Start of Material provided

-- pv_equiv track=rewrite | github.com/muneebsaddal/AI-Business-Automation-Platform | backend/app/tools/lead_tools.py | classify_routing
-- ===== SOURCE A (Python) =====
-- from typing import Any
--
-- def classify_routing(payload: dict[str, Any]) -> dict[str, Any]:
--     """Route a lead based on score and intent."""
--     score = 0
--     for result in reversed(payload.get("previous_results", [])):
--         output = result.get("output_data", {})
--         if "score" in output:
--             score = int(output["score"])
--             break
--
--     if score >= 80:
--         routing = "hot"
--     elif score >= 60:
--         routing = "warm"
--     elif score >= 35:
--         routing = "cold"
--     else:
--         routing = "disqualify"
--
--     return {
--         "routing": routing,
--         "next_action": {
--             "hot": "Book discovery call within 24 hours",
--             "warm": "Send tailored follow-up and ask qualifying question",
--             "cold": "Add to nurture sequence",
--             "disqualify": "Archive or request more fit information",
--         }[routing],
--     }
-- ===== SOURCE B (Python) =====
-- from typing import Any
--
-- def classify_routing(payload: dict[str, Any]) -> dict[str, Any]:
--     """Route a lead based on score and intent."""
--     outputs = [r.get("output_data", {}) for r in payload.get("previous_results", [])]
--     scores = [int(o["score"]) for o in outputs if "score" in o]
--     score = scores[-1] if scores else 0
--     tiers = [
--         (80, "hot", "Book discovery call within 24 hours"),
--         (60, "warm", "Send tailored follow-up and ask qualifying question"),
--         (35, "cold", "Add to nurture sequence"),
--     ]
--     for threshold, name, action in tiers:
--         if score >= threshold:
--             return {"routing": name, "next_action": action}
--     return {"routing": "disqualify", "next_action": "Archive or request more fit information"}
-- ===== Notes on version B (the rewrite author's own statement) =====
-- stated objective: simpler
-- what changed: Staged passes that first extract the list of all scores (comprehensions) and take its last element, replacing the reversed scan-with-break, and a data-driven tier table scanned for the first threshold the score meets, replacing the if/elif cascade plus a dict lookup keyed by the routing name.
import Mathlib
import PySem

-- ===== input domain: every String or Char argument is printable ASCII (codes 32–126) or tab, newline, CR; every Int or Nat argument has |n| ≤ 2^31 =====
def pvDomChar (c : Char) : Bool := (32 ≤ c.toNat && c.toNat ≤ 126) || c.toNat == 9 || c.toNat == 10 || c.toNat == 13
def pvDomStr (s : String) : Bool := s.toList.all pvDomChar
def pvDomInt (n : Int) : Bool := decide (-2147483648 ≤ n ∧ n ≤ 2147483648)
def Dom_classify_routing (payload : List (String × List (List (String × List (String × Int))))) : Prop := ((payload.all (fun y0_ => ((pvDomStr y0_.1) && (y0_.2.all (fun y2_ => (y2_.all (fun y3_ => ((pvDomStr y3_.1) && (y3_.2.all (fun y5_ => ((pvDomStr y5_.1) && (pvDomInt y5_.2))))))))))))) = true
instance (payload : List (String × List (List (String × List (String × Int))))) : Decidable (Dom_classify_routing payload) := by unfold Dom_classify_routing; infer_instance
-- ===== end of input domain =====

-- B replaces A's reversed-scan-with-break by staged passes (extract all scores, take the last)
-- and the if/elif cascade + dict lookup by a first-match scan over a tier table (objective: simpler).

-- ===== PORT A =====
-- the 'for result in reversed(...)' loop with break: first result (of the reversed list)
-- whose output_data contains "score"; default 0
def pvScoreRevA (rs : List (List (String × List (String × Int)))) : Int :=
  match rs with
  | [] => 0
  | r :: rest =>
    match List.lookup "score" ((List.lookup "output_data" r).getD []) with
    | some v => v            -- score = int(output["score"]); break  (int() is identity on int)
    | none => pvScoreRevA rest

def classify_routing (payload : List (String × List (List (String × List (String × Int))))) : List (String × String) :=
  let score := pvScoreRevA ((List.lookup "previous_results" payload).getD []).reverse
  let routing : String :=
    if score ≥ 80 then "hot"
    else if score ≥ 60 then "warm"
    else if score ≥ 35 then "cold"
    else "disqualify"
  let next_action :=
    (List.lookup routing
      [("hot", "Book discovery call within 24 hours"),
       ("warm", "Send tailored follow-up and ask qualifying question"),
       ("cold", "Add to nurture sequence"),
       ("disqualify", "Archive or request more fit information")]).getD ""
    -- Python's {...}[routing]: routing is always a key of the literal dict, so no KeyError
  [("routing", routing), ("next_action", next_action)]

-- ===== PORT B =====
def classify_routing_alt (payload : List (String × List (List (String × List (String × Int))))) : List (String × String) :=
  let outputs := ((List.lookup "previous_results" payload).getD []).map
    (fun r => (List.lookup "output_data" r).getD [])
  -- [int(o["score"]) for o in outputs if "score" in o]
  let scores := outputs.filterMap (fun o => List.lookup "score" o)
  let score := scores.getLast?.getD 0      -- scores[-1] if scores else 0
  let tiers : List (Int × String × String) :=
    [(80, "hot", "Book discovery call within 24 hours"),
     (60, "warm", "Send tailored follow-up and ask qualifying question"),
     (35, "cold", "Add to nurture sequence")]
  match tiers.find? (fun t => score ≥ t.1) with
  | some (_, name, action) => [("routing", name), ("next_action", action)]
  | none => [("routing", "disqualify"), ("next_action", "Archive or request more fit information")]

-- ===== PRECONDITION & SPEC =====
def Spec_classify_routing (payload : List (String × List (List (String × List (String × Int))))) (out : List (String × String)) : Prop := out = classify_routing_alt payload
instance (payload : List (String × List (List (String × List (String × Int))))) (out : List (String × String)) : Decidable (Spec_classify_routing payload out) := by unfold Spec_classify_routing; infer_instance

-- ===== CLAIM (what is proved, stated in full; the proofs are below) =====
def Claim_equal_classify_routing : Prop := ∀ (payload : List (String × List (List (String × List (String × Int))))), Dom_classify_routing payload → Spec_classify_routing payload (classify_routing payload)

-- ===== LEMMAS AND PROOFS =====

lemma pvScoreRevA_eq (rs : List (List (String × List (String × Int)))) :
    pvScoreRevA rs
      = (rs.filterMap (fun r => List.lookup "score" ((List.lookup "output_data" r).getD []))).head?.getD 0 := by
  induction rs with
  | nil => rfl
  | cons r rest ih =>
    simp only [pvScoreRevA, List.filterMap_cons]
    cases List.lookup "score" ((List.lookup "output_data" r).getD []) <;> simp [ih]

lemma classify_eq (score : Int) :
    (let routing : String :=
       if score ≥ 80 then "hot"
       else if score ≥ 60 then "warm"
       else if score ≥ 35 then "cold"
       else "disqualify"
     let next_action :=
       (List.lookup routing
         [("hot", "Book discovery call within 24 hours"),
          ("warm", "Send tailored follow-up and ask qualifying question"),
          ("cold", "Add to nurture sequence"),
          ("disqualify", "Archive or request more fit information")]).getD ""
     ([("routing", routing), ("next_action", next_action)] : List (String × String)))
    =
    (match ([(80, "hot", "Book discovery call within 24 hours"),
             (60, "warm", "Send tailored follow-up and ask qualifying question"),
             (35, "cold", "Add to nurture sequence")] : List (Int × String × String)).find?
             (fun t => score ≥ t.1) with
     | some (_, name, action) => [("routing", name), ("next_action", action)]
     | none => [("routing", "disqualify"), ("next_action", "Archive or request more fit information")]) := by
  by_cases h80 : score ≥ 80
  · simp [List.find?, h80]
  · by_cases h60 : score ≥ 60
    · simp [List.find?, h80, h60]; rfl
    · by_cases h35 : score ≥ 35
      · simp [List.find?, h80, h60, h35]; rfl
      · simp [List.find?, h80, h60, h35]; rfl

-- ===== VERDICT (by name: the statement is the Claim_ definition above) =====
theorem classify_routing_spec : Claim_equal_classify_routing := by
  intro payload _
  unfold Spec_classify_routing classify_routing classify_routing_alt
  rw [pvScoreRevA_eq, List.filterMap_reverse, List.head?_reverse]
  simp only [List.filterMap_map, Function.comp]
  exact classify_eq _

End of Material provided

■ Prompt:
Write the records out once more. Each line must match.

■ Task response:
-- pv_equiv track=rewrite | github.com/muneebsaddal/AI-Business-Automation-Platform | backend/app/tools/lead_tools.py | classify_routing
-- ===== SOURCE A (Python) =====
-- from typing import Any
--
-- def classify_routing(payload: dict[str, Any]) -> dict[str, Any]:
--     """Route a lead based on score and intent."""
--     score = 0
--     for result in reversed(payload.get("previous_results", [])):
--         output = result.get("output_data", {})
--         if "score" in output:
--             score = int(output["score"])
--             break
--
--     if score >= 80:
--         routing = "hot"
--     elif score >= 60:
--         routing = "warm"
--     elif score >= 35:
--         routing = "cold"
--     else:
--         routing = "disqualify"
--
--     return {
--         "routing": routing,
--         "next_action": {
--             "hot": "Book discovery call within 24 hours",
--             "warm": "Send tailored follow-up and ask qualifying question",
--             "cold": "Add to nurture sequence",
--             "disqualify": "Archive or request more fit information",
--         }[routing],
--     }
-- ===== SOURCE B (Python) =====
-- from typing import Any
--
-- def classify_routing(payload: dict[str, Any]) -> dict[str, Any]:
--     """Route a lead based on score and intent."""
--     outputs = [r.get("output_data", {}) for r in payload.get("previous_results", [])]
--     scores = [int(o["score"]) for o in outputs if "score" in o]
--     score = scores[-1] if scores else 0
--     tiers = [
--         (80, "hot", "Book discovery call within 24 hours"),
--         (60, "warm", "Send tailored follow-up and ask qualifying question"),
--         (35, "cold", "Add to nurture sequence"),
--     ]
--     for threshold, name, action in tiers:
--         if score >= threshold:
--             return {"routing": name, "next_action": action}
--     return {"routing": "disqualify", "next_action": "Archive or request more fit information"}
-- ===== Notes on version B (the rewrite author's own statement) =====
-- stated objective: simpler
-- what changed: Staged passes that first extract the list of all scores (comprehensions) and take its last element, replacing the reversed scan-with-break, and a data-driven tier table scanned for the first threshold the score meets, replacing the if/elif cascade plus a dict lookup keyed by the routing name.
import Mathlib
import PySem

-- ===== input domain: every String or Char argument is printable ASCII (codes 32–126) or tab, newline, CR; every Int or Nat argument has |n| ≤ 2^31 =====
def pvDomChar (c : Char) : Bool := (32 ≤ c.toNat && c.toNat ≤ 126) || c.toNat == 9 || c.toNat == 10 || c.toNat == 13
def pvDomStr (s : String) : Bool := s.toList.all pvDomChar
def pvDomInt (n : Int) : Bool := decide (-2147483648 ≤ n ∧ n ≤ 2147483648)
def Dom_classify_routing (payload : List (String × List (List (String × List (String × Int))))) : Prop := ((payload.all (fun y0_ => ((pvDomStr y0_.1) && (y0_.2.all (fun y2_ => (y2_.all (fun y3_ => ((pvDomStr y3_.1) && (y3_.2.all (fun y5_ => ((pvDomStr y5_.1) && (pvDomInt y5_.2))))))))))))) = true
instance (payload : List (String × List (List (String × List (String × Int))))) : Decidable (Dom_classify_routing payload) := by unfold Dom_classify_routing; infer_instance
-- ===== end of input domain =====

-- B replaces A's reversed-scan-with-break by staged passes (extract all scores, take the last)
-- and the if/elif cascade + dict lookup by a first-match scan over a tier table (objective: simpler).

-- ===== PORT A =====
-- the 'for result in reversed(...)' loop with break: first result (of the reversed list)
-- whose output_data contains "score"; default 0
def pvScoreRevA (rs : List (List (String × List (String × Int)))) : Int :=
  match rs with
  | [] => 0
  | r :: rest =>
    match List.lookup "score" ((List.lookup "output_data" r).getD []) with
    | some v => v            -- score = int(output["score"]); break  (int() is identity on int)
    | none => pvScoreRevA rest

def classify_routing (payload : List (String × List (List (String × List (String × Int))))) : List (String × String) :=
  let score := pvScoreRevA ((List.lookup "previous_results" payload).getD []).reverse
  let routing : String :=
    if score ≥ 80 then "hot"
    else if score ≥ 60 then "warm"
    else if score ≥ 35 then "cold"
    else "disqualify"
  let next_action :=
    (List.lookup routing
      [("hot", "Book discovery call within 24 hours"),
       ("warm", "Send tailored follow-up and ask qualifying question"),
       ("cold", "Add to nurture sequence"),
       ("disqualify", "Archive or request more fit information")]).getD ""
    -- Python's {...}[routing]: routing is always a key of the literal dict, so no KeyError
  [("routing", routing), ("next_action", next_action)]

-- ===== PORT B =====
def classify_routing_alt (payload : List (String × List (List (String × List (String × Int))))) : List (String × String) :=
  let outputs := ((List.lookup "previous_results" payload).getD []).map
    (fun r => (List.lookup "output_data" r).getD [])
  -- [int(o["score"]) for o in outputs if "score" in o]
  let scores := outputs.filterMap (fun o => List.lookup "score" o)
  let score := scores.getLast?.getD 0      -- scores[-1] if scores else 0
  let tiers : List (Int × String × String) :=
    [(80, "hot", "Book discovery call within 24 hours"),
     (60, "warm", "Send tailored follow-up and ask qualifying question"),
     (35, "cold", "Add to nurture sequence")]
  match tiers.find? (fun t => score ≥ t.1) with
  | some (_, name, action) => [("routing", name), ("next_action", action)]
  | none => [("routing", "disqualify"), ("next_action", "Archive or request more fit information")]

-- ===== PRECONDITION & SPEC =====
def Spec_classify_routing (payload : List (String × List (List (String × List (String × Int))))) (out : List (String × String)) : Prop := out = classify_routing_alt payload
instance (payload : List (String × List (List (String × List (String × Int))))) (out : List (String × String)) : Decidable (Spec_classify_routing payload out) := by unfold Spec_classify_routing; infer_instance

-- ===== CLAIM (what is proved, stated in full; the proofs are below) =====
def Claim_equal_classify_routing : Prop := ∀ (payload : List (String × List (List (String × List (String × Int))))), Dom_classify_routing payload → Spec_classify_routing payload (classify_routing payload)

-- ===== LEMMAS AND PROOFS =====

lemma pvScoreRevA_eq (rs : List (List (String × List (String × Int)))) :
    pvScoreRevA rs
      = (rs.filterMap (fun r => List.lookup "score" ((List.lookup "output_data" r).getD []))).head?.getD 0 := by
  induction rs with
  | nil => rfl
  | cons r rest ih =>
    simp only [pvScoreRevA, List.filterMap_cons]
    cases List.lookup "score" ((List.lookup "output_data" r).getD []) <;> simp [ih]

lemma classify_eq (score : Int) :
    (let routing : String :=
       if score ≥ 80 then "hot"
       else if score ≥ 60 then "warm"
       else if score ≥ 35 then "cold"
       else "disqualify"
     let next_action :=
       (List.lookup routing
         [("hot", "Book discovery call within 24 hours"),
          ("warm", "Send tailored follow-up and ask qualifying question"),
          ("cold", "Add to nurture sequence"),
          ("disqualify", "Archive or request more fit information")]).getD ""
     ([("routing", routing), ("next_action", next_action)] : List (String × String)))
    =
    (match ([(80, "hot", "Book discovery call within 24 hours"),
             (60, "warm", "Send tailored follow-up and ask qualifying question"),
             (35, "cold", "Add to nurture sequence")] : List (Int × String × String)).find?
             (fun t => score ≥ t.1) with
     | some (_, name, action) => [("routing", name), ("next_action", action)]
     | none => [("routing", "disqualify"), ("next_action", "Archive or request more fit information")]) := by
  by_cases h80 : score ≥ 80
  · simp [List.find?, h80]
  · by_cases h60 : score ≥ 60
    · simp [List.find?, h80, h60]; rfl
    · by_cases h35 : score ≥ 35
      · simp [List.find?, h80, h60, h35]; rfl
      · simp [List.find?, h80, h60, h35]; rfl

-- ===== VERDICT (by name: the statement is the Claim_ definition above) =====
theorem classify_routing_spec : Claim_equal_classify_routing := by
  intro payload _
  unfold Spec_classify_routing classify_routing classify_routing_alt
  rw [pvScoreRevA_eq, List.filterMap_reverse, List.head?_reverse]
  simp only [List.filterMap_map, Function.comp]
  exact classify_eq _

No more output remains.